◆ Task to carry out: Please set down exactly the lines of the listing below from the line containing "min_num_args = sum(1" through the line containing "-- literal transliteration", both lines included, leaving out all other lines.

-=-=-=-=-

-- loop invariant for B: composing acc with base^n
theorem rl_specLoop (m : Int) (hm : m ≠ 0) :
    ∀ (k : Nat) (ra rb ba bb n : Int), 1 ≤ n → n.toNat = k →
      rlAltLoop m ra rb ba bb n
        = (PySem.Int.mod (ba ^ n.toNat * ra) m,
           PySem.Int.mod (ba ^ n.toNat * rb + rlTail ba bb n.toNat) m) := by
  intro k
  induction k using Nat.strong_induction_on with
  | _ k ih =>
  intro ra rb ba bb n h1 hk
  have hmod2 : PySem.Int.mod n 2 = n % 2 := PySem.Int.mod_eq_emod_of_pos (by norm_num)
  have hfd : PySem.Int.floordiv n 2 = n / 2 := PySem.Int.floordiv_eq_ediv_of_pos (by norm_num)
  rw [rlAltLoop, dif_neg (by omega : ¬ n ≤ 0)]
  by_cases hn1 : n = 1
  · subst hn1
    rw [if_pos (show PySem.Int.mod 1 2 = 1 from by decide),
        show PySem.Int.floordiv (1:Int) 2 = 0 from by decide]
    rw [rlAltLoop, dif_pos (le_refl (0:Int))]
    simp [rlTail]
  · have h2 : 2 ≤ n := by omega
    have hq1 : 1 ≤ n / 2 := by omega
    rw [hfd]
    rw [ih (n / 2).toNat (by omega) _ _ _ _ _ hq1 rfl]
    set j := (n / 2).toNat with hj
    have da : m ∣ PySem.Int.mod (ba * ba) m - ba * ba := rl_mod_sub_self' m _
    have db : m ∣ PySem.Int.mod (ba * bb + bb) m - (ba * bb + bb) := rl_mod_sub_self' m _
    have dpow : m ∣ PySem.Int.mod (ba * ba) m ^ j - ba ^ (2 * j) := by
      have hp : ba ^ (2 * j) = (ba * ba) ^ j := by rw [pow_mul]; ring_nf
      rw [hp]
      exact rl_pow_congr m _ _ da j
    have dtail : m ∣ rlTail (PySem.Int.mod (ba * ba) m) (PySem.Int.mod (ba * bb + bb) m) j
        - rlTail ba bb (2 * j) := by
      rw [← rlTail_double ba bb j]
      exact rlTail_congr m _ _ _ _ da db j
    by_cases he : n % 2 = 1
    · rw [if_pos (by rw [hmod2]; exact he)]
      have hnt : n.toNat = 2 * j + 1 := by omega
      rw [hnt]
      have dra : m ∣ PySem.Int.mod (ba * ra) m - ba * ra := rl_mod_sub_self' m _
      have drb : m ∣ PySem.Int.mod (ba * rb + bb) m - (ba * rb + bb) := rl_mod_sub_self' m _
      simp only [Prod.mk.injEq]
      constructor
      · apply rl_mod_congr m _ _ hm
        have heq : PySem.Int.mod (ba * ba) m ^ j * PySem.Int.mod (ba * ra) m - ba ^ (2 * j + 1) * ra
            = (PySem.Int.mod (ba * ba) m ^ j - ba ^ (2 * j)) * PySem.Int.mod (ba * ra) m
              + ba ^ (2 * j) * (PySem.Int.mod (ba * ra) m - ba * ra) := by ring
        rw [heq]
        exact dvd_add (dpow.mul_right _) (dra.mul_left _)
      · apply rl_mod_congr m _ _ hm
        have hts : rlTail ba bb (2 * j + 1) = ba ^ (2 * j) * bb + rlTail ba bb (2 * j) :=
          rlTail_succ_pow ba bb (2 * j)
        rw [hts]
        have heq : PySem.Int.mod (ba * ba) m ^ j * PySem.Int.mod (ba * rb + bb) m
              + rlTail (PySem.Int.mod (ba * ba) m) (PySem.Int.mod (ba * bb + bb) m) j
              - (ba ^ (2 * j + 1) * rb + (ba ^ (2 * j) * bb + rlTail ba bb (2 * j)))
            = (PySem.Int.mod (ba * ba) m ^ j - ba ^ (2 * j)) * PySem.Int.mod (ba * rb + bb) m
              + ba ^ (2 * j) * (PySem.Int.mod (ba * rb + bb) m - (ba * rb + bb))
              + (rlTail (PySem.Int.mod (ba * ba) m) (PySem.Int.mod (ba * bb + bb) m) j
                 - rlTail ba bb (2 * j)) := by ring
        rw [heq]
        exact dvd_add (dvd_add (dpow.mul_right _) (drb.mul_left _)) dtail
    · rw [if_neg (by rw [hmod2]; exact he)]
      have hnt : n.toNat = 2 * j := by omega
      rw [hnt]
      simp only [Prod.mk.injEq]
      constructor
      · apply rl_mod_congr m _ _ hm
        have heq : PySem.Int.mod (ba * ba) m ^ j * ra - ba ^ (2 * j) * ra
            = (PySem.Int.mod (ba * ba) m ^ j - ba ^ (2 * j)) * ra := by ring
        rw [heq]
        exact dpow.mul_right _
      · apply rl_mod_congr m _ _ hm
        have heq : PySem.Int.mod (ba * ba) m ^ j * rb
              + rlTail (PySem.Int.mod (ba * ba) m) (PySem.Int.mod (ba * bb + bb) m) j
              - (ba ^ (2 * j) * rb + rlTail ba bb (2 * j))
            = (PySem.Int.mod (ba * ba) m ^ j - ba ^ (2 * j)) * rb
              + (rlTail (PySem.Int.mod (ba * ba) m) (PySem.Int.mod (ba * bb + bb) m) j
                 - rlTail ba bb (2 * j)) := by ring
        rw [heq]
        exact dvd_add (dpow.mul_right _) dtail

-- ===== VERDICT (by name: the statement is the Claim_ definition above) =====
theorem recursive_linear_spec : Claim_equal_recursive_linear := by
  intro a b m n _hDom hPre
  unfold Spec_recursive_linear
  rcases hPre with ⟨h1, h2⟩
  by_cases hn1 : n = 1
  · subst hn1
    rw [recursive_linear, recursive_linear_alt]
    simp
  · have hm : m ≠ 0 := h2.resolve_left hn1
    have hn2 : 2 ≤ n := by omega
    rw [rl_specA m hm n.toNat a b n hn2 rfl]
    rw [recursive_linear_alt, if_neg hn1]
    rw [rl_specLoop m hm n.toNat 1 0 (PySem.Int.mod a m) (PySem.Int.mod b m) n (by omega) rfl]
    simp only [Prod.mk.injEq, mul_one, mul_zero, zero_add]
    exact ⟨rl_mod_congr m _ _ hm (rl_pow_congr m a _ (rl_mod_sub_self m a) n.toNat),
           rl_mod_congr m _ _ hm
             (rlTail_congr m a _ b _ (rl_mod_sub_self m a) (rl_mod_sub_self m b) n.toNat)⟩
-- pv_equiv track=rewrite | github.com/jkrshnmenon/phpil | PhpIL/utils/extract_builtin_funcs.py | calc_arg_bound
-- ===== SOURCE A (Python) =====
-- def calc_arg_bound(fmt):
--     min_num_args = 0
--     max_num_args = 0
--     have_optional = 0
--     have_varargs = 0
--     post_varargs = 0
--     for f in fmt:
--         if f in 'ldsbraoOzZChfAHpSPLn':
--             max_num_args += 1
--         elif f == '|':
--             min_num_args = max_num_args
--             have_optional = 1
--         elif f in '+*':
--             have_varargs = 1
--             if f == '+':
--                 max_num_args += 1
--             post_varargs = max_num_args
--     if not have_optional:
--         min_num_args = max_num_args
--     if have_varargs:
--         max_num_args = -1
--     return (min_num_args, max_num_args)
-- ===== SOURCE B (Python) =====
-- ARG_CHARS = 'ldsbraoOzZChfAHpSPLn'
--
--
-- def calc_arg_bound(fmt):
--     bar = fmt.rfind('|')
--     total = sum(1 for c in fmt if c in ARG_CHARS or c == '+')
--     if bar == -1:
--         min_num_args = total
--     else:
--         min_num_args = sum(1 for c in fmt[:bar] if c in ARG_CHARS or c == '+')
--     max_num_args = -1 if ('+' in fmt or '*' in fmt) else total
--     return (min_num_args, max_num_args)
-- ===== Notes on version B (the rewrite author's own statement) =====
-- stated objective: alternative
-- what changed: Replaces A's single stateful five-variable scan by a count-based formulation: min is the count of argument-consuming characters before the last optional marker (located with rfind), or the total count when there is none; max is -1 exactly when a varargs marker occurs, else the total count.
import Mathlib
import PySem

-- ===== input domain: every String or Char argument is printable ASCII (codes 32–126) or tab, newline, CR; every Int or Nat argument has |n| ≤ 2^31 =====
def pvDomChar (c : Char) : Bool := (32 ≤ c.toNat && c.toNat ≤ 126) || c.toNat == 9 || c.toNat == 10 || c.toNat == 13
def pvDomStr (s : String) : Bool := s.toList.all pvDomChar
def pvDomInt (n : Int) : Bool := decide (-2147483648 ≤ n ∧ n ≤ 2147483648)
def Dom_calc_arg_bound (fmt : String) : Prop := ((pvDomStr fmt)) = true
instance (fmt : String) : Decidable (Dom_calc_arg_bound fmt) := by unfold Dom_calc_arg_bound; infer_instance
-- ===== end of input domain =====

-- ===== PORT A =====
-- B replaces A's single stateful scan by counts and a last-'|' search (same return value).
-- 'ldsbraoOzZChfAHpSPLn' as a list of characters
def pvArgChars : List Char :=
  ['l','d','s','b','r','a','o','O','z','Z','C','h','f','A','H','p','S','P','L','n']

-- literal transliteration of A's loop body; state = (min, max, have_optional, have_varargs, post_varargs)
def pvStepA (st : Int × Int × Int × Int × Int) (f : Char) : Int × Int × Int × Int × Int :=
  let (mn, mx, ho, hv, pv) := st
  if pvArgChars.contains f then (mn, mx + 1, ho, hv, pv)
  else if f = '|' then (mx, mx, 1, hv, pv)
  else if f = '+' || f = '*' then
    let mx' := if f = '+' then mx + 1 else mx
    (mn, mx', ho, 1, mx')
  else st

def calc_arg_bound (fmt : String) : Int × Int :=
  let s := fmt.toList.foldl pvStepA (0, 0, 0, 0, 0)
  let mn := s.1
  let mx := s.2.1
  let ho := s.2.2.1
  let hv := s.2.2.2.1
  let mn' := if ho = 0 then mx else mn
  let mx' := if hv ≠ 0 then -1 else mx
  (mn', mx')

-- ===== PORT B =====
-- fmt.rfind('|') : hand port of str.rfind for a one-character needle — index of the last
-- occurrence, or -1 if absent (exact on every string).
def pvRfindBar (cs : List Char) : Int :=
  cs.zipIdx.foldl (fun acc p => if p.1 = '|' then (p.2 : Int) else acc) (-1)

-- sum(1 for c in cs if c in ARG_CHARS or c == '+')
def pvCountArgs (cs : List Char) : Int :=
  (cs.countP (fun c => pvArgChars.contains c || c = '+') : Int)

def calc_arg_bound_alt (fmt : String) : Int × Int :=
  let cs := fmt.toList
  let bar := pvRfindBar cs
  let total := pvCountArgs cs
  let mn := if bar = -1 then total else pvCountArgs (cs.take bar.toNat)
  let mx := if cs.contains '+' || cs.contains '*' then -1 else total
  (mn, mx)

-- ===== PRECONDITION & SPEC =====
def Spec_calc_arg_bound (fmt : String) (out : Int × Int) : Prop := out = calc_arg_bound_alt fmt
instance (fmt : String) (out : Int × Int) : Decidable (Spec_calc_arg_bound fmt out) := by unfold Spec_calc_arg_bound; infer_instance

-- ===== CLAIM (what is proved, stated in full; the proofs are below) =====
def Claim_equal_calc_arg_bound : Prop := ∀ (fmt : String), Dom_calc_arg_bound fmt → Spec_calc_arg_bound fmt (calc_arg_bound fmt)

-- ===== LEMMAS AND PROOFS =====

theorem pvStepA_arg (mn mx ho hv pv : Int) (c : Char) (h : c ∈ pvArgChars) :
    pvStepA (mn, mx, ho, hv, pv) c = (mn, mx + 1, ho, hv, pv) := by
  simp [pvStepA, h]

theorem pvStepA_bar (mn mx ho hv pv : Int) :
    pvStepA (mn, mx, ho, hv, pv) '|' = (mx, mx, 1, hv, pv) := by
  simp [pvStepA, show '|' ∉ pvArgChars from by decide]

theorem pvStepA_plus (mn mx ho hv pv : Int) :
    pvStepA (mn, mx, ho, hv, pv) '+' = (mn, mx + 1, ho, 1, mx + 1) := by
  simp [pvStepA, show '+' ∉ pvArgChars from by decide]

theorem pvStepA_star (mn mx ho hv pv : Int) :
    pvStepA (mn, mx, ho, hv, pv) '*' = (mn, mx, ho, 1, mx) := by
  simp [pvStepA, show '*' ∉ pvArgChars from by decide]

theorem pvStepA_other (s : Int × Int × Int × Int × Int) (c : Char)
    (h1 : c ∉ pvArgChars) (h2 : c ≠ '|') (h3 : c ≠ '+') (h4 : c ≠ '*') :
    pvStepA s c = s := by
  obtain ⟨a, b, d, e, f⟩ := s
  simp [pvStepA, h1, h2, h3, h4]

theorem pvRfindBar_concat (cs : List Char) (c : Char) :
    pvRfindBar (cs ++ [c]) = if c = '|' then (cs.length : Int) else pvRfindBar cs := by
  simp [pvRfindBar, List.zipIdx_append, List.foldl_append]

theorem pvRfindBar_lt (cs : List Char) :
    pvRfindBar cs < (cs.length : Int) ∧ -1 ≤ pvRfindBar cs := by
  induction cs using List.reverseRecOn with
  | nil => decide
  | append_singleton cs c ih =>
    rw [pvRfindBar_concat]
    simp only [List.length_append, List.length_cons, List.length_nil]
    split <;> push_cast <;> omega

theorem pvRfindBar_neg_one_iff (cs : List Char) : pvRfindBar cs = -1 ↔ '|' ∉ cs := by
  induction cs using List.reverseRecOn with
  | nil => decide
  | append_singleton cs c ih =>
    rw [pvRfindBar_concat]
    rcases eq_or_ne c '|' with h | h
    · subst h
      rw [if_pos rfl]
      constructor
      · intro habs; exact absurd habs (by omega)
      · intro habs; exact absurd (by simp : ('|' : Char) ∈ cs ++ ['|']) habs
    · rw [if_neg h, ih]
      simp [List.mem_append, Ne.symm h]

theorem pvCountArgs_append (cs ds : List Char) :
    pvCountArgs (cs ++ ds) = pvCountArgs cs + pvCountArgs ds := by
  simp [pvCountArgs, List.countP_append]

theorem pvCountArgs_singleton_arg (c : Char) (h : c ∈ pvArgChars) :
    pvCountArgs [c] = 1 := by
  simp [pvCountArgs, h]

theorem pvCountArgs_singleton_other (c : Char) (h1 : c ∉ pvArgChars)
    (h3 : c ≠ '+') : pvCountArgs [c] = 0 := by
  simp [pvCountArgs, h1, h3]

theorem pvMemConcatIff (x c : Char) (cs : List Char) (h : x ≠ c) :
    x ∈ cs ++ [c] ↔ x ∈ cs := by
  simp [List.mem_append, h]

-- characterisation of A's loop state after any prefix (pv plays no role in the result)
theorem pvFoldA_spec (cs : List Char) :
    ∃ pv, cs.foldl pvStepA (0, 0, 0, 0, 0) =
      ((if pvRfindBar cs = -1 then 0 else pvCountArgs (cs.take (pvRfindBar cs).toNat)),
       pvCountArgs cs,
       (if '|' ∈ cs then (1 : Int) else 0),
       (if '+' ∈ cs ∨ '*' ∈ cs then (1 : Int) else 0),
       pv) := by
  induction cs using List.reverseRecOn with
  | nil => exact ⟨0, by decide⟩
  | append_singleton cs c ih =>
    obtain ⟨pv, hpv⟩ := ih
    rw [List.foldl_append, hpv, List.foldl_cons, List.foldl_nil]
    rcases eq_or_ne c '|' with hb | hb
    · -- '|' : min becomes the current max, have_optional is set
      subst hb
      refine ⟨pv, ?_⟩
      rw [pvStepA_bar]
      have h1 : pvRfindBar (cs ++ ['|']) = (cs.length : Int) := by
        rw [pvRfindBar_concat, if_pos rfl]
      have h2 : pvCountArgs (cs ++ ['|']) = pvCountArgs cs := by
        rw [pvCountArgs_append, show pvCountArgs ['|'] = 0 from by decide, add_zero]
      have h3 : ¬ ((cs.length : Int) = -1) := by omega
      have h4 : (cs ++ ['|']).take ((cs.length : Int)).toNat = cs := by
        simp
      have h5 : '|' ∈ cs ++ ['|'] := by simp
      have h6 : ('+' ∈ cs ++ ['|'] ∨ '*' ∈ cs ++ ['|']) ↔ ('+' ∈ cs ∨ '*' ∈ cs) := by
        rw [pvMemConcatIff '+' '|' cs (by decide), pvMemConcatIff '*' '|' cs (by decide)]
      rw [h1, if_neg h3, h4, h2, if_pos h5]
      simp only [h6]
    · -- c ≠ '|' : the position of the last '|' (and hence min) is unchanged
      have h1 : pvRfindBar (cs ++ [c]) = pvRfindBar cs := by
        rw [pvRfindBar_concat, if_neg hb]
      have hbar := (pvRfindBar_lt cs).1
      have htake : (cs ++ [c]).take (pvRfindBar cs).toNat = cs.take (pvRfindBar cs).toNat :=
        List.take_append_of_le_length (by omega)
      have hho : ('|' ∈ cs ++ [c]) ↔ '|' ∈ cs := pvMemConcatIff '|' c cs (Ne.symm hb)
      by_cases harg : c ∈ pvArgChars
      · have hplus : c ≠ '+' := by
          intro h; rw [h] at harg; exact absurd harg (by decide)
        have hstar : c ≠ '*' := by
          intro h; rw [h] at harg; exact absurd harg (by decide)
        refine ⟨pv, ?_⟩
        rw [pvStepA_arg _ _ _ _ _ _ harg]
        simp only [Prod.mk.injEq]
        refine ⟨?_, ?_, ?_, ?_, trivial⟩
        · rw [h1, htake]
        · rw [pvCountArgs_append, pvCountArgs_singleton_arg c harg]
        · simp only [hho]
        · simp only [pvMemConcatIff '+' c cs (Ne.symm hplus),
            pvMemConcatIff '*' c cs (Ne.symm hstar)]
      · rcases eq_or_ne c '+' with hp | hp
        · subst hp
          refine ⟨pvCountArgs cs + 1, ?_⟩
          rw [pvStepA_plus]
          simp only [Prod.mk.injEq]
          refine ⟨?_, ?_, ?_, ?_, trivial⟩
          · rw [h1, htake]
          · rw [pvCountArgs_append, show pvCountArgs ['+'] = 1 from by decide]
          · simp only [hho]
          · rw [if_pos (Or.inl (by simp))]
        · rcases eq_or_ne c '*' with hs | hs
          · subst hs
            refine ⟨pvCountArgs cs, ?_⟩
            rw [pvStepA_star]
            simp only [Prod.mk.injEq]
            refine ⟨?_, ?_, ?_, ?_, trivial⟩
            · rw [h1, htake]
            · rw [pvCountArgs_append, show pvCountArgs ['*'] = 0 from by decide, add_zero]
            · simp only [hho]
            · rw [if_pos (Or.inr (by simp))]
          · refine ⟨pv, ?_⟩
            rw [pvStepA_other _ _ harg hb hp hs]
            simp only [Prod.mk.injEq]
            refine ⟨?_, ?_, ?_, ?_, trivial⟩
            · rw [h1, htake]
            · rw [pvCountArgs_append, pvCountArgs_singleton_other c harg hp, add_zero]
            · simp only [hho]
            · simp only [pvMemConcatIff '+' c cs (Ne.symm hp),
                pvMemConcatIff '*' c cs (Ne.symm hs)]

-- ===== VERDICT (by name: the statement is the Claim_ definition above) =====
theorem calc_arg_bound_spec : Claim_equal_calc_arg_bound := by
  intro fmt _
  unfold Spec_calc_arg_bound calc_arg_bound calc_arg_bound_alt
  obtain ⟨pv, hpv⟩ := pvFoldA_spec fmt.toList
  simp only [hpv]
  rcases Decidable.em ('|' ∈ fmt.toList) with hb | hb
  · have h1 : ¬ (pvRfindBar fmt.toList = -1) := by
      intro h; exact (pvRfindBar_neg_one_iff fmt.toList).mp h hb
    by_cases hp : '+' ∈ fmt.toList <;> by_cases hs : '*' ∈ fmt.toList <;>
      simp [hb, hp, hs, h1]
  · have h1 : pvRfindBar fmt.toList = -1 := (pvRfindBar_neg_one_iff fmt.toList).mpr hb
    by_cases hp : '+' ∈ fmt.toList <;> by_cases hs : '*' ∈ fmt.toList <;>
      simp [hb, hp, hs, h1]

-=-=-=-=-

◆ Reply to the exercise:
--         min_num_args = sum(1 for c in fmt[:bar] if c in ARG_CHARS or c == '+')
--     max_num_args = -1 if ('+' in fmt or '*' in fmt) else total
--     return (min_num_args, max_num_args)
-- ===== Notes on version B (the rewrite author's own statement) =====
-- stated objective: alternative
-- what changed: Replaces A's single stateful five-variable scan by a count-based formulation: min is the count of argument-consuming characters before the last optional marker (located with rfind), or the total count when there is none; max is -1 exactly when a varargs marker occurs, else the total count.
import Mathlib
import PySem

-- ===== input domain: every String or Char argument is printable ASCII (codes 32–126) or tab, newline, CR; every Int or Nat argument has |n| ≤ 2^31 =====
def pvDomChar (c : Char) : Bool := (32 ≤ c.toNat && c.toNat ≤ 126) || c.toNat == 9 || c.toNat == 10 || c.toNat == 13
def pvDomStr (s : String) : Bool := s.toList.all pvDomChar
def pvDomInt (n : Int) : Bool := decide (-2147483648 ≤ n ∧ n ≤ 2147483648)
def Dom_calc_arg_bound (fmt : String) : Prop := ((pvDomStr fmt)) = true
instance (fmt : String) : Decidable (Dom_calc_arg_bound fmt) := by unfold Dom_calc_arg_bound; infer_instance
-- ===== end of input domain =====

-- ===== PORT A =====
-- B replaces A's single stateful scan by counts and a last-'|' search (same return value).
-- 'ldsbraoOzZChfAHpSPLn' as a list of characters
def pvArgChars : List Char :=
  ['l','d','s','b','r','a','o','O','z','Z','C','h','f','A','H','p','S','P','L','n']

-- literal transliteration of A's loop body; state = (min, max, have_optional, have_varargs, post_varargs)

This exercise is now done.